__PROBLEM REQUIREMENTS__
Lines with the word "Decidable": copy all of them from the entries below.

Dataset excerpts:

━━━━━━

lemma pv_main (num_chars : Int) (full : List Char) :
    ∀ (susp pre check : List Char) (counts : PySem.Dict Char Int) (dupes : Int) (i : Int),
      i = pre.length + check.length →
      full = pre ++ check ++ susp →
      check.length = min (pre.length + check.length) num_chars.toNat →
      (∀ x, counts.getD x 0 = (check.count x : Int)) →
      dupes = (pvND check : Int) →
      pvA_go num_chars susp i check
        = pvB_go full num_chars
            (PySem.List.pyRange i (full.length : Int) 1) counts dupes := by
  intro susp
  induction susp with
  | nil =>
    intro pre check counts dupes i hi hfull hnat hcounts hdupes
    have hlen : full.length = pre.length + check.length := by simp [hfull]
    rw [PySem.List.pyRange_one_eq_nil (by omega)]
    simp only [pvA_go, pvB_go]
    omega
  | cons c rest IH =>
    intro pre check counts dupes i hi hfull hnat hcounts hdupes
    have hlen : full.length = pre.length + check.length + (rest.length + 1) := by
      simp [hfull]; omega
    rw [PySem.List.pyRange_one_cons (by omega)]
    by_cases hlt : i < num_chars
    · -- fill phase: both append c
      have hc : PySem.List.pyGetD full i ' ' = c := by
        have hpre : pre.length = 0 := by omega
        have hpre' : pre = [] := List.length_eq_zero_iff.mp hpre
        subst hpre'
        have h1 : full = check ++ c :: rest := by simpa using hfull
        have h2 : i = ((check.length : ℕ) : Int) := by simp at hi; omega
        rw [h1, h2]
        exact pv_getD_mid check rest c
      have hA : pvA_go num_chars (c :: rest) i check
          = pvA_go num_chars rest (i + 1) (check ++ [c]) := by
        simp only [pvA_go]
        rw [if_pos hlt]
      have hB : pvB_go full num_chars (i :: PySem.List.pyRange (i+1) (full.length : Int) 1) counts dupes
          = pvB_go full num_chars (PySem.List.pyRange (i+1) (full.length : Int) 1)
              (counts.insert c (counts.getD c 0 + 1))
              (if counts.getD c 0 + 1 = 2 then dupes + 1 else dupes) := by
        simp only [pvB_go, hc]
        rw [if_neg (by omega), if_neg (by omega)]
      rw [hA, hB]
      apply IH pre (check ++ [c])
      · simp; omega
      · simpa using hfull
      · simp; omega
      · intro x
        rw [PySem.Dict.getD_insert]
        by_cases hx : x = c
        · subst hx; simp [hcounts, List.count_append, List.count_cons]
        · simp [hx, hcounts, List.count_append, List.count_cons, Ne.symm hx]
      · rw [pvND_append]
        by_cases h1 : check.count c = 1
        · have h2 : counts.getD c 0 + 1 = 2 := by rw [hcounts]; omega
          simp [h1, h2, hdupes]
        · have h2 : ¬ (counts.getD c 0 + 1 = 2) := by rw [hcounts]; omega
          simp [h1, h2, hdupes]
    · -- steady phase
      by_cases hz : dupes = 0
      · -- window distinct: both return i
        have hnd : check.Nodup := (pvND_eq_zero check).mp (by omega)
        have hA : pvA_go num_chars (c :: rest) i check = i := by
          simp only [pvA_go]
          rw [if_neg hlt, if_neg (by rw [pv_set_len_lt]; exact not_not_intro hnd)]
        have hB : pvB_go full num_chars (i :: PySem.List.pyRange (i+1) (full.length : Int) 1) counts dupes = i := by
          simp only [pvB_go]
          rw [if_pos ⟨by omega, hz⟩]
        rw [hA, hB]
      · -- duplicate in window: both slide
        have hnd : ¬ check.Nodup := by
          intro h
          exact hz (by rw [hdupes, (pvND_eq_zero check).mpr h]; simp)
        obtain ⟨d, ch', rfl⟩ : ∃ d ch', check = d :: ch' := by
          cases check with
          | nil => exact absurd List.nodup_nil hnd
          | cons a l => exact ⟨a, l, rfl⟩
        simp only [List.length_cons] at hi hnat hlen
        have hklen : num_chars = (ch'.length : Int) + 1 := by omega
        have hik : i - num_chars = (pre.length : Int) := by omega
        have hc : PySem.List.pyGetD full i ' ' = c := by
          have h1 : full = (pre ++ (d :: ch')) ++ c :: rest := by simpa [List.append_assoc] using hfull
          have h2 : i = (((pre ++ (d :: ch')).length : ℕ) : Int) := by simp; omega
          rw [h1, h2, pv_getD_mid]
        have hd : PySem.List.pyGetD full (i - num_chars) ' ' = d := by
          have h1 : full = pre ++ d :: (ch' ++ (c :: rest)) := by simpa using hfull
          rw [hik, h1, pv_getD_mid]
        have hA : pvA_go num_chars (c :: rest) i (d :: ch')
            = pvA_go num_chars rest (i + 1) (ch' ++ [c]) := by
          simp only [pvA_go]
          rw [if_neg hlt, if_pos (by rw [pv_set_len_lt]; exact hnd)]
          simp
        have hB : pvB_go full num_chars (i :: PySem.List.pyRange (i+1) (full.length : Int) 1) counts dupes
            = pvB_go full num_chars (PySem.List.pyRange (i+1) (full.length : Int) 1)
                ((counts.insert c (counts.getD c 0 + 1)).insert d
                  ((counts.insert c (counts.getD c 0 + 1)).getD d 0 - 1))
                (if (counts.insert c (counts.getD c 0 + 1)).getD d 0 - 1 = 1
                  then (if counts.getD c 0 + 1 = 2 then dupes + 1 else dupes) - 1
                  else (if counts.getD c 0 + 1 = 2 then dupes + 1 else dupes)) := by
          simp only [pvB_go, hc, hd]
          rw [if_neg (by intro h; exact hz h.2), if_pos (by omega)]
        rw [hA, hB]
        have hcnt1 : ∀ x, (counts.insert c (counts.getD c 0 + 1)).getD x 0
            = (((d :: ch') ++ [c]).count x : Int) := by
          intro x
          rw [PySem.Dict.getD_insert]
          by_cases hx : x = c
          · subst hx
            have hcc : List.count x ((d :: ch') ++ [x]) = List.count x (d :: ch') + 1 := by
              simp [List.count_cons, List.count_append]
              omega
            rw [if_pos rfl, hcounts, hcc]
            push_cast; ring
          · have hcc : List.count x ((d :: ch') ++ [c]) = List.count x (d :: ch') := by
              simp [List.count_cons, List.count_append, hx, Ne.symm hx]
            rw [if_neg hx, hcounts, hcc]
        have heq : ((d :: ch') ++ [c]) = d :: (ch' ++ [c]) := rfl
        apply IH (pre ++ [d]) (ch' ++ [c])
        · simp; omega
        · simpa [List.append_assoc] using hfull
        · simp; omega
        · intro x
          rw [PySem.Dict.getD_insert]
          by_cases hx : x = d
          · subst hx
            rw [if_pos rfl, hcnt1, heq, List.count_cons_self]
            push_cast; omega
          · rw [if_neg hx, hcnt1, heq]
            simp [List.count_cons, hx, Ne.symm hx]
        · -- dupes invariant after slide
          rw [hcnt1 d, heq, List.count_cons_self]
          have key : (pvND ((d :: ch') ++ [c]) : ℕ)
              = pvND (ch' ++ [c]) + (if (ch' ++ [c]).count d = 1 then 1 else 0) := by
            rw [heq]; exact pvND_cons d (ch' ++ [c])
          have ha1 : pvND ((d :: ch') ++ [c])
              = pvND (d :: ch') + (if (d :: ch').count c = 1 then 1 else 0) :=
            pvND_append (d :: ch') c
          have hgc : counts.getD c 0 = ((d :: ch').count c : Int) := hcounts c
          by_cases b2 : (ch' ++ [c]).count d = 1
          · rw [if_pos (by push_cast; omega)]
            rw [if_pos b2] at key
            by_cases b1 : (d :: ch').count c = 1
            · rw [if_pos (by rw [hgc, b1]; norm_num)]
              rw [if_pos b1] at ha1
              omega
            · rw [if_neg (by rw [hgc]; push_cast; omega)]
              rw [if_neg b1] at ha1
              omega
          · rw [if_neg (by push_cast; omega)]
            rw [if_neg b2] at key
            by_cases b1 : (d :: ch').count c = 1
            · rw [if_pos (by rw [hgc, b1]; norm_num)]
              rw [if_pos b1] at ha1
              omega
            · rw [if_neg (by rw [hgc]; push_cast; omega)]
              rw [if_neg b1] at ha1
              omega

━━━━━━

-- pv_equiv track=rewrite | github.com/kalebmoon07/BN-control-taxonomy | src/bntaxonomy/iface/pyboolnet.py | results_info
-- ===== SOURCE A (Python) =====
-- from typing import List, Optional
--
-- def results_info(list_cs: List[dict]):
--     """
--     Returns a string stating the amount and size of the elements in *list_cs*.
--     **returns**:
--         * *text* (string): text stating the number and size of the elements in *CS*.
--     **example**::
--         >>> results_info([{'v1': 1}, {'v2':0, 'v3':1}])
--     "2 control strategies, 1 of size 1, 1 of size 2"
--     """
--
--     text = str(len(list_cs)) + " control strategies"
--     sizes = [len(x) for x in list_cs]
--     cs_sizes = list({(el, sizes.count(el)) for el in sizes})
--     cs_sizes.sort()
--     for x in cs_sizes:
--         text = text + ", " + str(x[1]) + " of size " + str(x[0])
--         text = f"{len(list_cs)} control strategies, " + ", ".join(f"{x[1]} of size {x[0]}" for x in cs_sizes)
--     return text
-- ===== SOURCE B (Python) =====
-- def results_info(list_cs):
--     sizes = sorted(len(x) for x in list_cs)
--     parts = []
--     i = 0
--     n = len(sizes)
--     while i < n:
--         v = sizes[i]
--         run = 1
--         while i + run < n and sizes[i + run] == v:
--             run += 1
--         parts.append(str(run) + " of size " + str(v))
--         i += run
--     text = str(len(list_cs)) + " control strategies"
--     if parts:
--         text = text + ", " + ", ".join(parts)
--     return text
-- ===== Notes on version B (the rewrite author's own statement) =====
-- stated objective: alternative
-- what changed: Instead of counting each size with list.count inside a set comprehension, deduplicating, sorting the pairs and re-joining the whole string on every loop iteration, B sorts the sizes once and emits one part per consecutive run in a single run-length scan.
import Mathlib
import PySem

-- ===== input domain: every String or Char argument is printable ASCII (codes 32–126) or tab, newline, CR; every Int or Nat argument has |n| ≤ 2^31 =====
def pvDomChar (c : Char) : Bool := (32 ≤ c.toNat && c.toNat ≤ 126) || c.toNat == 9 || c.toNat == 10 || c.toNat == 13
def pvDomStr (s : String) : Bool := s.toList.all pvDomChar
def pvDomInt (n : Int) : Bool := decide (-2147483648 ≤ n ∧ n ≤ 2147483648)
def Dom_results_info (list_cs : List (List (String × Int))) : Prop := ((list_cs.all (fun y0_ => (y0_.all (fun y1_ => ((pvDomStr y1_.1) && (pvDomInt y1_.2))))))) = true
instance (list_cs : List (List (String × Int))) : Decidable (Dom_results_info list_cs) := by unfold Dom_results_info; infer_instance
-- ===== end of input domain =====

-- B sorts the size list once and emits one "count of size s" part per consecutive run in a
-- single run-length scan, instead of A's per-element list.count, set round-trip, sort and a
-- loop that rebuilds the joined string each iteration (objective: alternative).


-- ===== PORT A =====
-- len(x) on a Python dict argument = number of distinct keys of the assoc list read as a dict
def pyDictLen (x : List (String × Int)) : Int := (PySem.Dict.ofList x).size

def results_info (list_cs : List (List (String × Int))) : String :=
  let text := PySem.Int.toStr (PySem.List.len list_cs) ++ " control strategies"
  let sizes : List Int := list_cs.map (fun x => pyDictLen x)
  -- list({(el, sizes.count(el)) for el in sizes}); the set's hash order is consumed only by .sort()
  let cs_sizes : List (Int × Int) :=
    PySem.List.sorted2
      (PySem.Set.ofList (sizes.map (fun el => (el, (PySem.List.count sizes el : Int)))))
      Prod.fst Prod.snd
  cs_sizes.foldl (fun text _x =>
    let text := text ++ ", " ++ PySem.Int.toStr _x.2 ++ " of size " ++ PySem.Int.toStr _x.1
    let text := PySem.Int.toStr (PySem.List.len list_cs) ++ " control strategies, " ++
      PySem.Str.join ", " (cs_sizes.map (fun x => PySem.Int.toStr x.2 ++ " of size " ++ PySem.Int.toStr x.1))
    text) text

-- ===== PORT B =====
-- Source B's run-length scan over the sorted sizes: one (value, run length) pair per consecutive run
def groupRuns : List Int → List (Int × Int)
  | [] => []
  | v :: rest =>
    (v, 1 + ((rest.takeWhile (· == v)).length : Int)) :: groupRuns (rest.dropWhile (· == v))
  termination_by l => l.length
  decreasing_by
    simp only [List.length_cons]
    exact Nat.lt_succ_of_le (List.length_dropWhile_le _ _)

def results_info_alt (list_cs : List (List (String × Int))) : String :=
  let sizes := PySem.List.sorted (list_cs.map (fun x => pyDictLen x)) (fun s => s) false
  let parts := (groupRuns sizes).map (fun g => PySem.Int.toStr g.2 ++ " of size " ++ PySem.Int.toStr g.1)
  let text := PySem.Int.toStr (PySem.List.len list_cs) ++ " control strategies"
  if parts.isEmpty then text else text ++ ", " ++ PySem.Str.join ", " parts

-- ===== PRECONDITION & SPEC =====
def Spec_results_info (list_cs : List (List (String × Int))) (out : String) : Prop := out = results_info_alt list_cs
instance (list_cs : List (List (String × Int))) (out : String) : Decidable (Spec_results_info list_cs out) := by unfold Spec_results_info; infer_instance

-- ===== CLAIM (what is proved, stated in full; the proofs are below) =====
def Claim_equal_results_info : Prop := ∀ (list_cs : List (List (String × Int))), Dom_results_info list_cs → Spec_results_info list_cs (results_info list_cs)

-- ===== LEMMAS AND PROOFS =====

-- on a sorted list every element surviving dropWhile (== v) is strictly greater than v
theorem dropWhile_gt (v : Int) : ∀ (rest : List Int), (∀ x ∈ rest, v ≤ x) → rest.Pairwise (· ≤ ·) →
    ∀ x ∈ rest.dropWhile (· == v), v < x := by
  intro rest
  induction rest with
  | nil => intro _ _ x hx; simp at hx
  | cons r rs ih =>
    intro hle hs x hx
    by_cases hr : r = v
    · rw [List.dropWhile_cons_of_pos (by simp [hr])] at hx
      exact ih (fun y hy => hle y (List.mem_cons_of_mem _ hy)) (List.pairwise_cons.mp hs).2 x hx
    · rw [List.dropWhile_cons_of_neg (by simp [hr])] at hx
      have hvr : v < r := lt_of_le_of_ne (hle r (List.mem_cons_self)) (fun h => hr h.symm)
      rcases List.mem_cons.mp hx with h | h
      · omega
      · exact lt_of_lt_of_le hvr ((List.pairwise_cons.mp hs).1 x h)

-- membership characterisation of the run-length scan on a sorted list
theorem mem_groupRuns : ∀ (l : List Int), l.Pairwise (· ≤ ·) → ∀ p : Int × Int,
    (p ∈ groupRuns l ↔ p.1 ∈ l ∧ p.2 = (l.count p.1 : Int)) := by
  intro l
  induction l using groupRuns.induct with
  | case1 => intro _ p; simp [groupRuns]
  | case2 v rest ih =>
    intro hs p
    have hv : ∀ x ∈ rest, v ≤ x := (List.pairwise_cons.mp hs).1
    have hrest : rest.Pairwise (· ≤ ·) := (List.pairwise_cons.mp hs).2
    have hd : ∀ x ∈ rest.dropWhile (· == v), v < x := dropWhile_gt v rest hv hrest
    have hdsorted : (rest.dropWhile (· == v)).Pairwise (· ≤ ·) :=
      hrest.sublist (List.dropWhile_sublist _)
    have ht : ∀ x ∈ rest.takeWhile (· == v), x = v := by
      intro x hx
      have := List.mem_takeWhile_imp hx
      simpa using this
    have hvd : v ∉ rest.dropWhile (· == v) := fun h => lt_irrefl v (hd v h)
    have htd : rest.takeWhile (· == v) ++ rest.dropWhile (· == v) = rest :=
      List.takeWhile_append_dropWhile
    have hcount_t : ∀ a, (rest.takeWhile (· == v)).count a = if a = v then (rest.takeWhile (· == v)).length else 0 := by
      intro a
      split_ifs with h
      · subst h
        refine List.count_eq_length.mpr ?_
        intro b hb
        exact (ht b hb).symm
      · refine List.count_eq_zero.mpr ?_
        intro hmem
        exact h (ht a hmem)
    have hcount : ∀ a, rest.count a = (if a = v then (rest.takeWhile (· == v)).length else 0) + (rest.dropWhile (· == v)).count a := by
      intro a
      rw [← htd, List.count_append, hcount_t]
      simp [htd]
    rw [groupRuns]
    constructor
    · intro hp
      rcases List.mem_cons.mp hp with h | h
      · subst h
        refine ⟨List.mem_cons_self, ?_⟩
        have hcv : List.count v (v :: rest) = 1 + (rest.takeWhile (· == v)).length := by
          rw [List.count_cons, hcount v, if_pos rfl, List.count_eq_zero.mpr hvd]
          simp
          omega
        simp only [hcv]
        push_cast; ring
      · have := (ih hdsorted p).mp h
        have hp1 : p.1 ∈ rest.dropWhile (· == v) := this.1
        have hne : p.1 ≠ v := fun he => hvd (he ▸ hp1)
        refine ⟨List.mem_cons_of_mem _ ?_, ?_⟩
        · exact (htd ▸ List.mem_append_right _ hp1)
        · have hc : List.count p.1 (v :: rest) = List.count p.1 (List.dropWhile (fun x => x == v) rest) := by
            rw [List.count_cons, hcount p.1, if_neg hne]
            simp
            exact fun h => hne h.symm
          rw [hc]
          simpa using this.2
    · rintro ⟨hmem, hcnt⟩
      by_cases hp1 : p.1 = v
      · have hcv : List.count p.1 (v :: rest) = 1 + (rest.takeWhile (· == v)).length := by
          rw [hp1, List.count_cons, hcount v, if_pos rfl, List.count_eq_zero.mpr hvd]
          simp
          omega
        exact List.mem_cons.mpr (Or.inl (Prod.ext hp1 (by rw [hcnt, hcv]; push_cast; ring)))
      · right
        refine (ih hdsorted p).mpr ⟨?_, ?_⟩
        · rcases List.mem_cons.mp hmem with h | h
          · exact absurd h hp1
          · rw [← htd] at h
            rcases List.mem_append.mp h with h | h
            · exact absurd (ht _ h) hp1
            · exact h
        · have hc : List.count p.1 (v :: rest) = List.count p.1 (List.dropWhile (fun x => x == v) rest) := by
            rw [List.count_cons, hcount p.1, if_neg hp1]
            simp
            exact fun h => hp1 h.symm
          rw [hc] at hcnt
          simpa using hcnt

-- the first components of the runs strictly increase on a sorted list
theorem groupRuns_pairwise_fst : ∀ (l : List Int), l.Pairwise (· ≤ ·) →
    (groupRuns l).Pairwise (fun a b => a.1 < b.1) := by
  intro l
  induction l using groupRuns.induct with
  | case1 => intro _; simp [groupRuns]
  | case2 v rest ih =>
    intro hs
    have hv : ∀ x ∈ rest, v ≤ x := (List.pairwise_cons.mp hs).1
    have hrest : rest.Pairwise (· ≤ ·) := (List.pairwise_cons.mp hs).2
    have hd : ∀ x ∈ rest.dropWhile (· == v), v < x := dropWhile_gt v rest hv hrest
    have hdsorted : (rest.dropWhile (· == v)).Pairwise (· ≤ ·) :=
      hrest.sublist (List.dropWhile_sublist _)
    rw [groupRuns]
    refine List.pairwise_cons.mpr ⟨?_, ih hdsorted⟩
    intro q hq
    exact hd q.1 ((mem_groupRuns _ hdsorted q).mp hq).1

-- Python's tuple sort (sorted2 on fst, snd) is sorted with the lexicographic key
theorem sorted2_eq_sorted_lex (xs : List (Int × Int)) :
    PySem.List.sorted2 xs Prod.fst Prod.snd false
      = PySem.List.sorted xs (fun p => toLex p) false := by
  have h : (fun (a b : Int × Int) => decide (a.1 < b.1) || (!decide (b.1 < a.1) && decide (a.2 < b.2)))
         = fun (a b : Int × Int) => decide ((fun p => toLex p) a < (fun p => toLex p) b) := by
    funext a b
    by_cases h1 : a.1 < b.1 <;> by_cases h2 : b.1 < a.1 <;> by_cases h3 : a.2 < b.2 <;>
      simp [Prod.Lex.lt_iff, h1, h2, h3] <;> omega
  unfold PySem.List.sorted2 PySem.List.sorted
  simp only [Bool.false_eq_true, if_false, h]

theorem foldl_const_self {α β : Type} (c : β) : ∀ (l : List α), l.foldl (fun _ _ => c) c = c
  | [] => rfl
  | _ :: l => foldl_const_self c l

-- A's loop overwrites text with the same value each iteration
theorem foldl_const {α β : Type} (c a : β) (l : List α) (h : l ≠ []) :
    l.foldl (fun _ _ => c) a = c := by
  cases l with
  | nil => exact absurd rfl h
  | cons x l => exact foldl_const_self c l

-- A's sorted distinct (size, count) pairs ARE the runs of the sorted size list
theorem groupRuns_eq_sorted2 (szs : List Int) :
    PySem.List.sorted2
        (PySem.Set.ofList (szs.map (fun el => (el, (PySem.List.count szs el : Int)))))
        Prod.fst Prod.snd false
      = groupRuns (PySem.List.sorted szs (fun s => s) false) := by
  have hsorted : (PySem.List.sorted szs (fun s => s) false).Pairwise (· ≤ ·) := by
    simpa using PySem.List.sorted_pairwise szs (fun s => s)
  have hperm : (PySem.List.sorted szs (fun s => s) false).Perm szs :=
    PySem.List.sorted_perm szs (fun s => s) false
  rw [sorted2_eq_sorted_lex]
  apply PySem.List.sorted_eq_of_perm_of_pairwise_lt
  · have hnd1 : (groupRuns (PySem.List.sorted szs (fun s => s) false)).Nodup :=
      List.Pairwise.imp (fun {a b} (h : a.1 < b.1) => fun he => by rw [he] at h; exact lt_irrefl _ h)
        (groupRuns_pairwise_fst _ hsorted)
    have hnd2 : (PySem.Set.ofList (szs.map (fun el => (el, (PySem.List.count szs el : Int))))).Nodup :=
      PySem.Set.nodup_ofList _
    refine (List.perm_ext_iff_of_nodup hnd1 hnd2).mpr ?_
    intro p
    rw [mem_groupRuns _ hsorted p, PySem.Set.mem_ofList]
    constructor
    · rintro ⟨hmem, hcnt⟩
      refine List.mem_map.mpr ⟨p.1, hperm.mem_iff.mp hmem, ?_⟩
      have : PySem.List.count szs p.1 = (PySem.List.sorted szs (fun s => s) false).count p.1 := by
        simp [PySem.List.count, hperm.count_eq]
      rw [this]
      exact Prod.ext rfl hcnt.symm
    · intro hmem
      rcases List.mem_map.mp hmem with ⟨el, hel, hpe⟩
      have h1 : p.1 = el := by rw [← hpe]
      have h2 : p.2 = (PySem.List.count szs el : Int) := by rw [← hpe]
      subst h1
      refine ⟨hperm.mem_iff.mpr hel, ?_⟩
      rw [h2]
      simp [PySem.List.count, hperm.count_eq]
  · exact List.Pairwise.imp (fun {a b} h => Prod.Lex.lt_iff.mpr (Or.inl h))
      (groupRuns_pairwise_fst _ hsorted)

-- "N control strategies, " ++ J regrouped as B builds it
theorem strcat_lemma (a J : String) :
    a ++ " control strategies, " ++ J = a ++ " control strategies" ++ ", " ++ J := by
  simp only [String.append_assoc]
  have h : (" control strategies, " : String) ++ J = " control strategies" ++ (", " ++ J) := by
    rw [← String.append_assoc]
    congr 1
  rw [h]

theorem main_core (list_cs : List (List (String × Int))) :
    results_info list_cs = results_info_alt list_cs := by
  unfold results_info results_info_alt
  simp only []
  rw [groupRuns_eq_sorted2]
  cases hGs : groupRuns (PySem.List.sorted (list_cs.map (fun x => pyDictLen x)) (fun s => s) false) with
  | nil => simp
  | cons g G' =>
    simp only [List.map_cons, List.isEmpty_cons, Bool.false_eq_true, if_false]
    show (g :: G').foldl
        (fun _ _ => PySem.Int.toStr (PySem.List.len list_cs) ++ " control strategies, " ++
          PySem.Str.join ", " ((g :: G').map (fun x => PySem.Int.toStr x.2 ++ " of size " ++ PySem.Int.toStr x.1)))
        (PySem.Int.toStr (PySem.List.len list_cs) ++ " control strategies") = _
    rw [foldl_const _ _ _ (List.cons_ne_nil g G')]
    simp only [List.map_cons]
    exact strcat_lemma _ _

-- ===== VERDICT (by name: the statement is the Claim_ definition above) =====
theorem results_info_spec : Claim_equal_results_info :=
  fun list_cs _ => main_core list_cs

━━━━━━

__EXERCISE RESULT__
instance (list_cs : List (List (String × Int))) : Decidable (Dom_results_info list_cs) := by unfold Dom_results_info; infer_instance
instance (list_cs : List (List (String × Int))) (out : String) : Decidable (Spec_results_info list_cs out) := by unfold Spec_results_info; infer_instance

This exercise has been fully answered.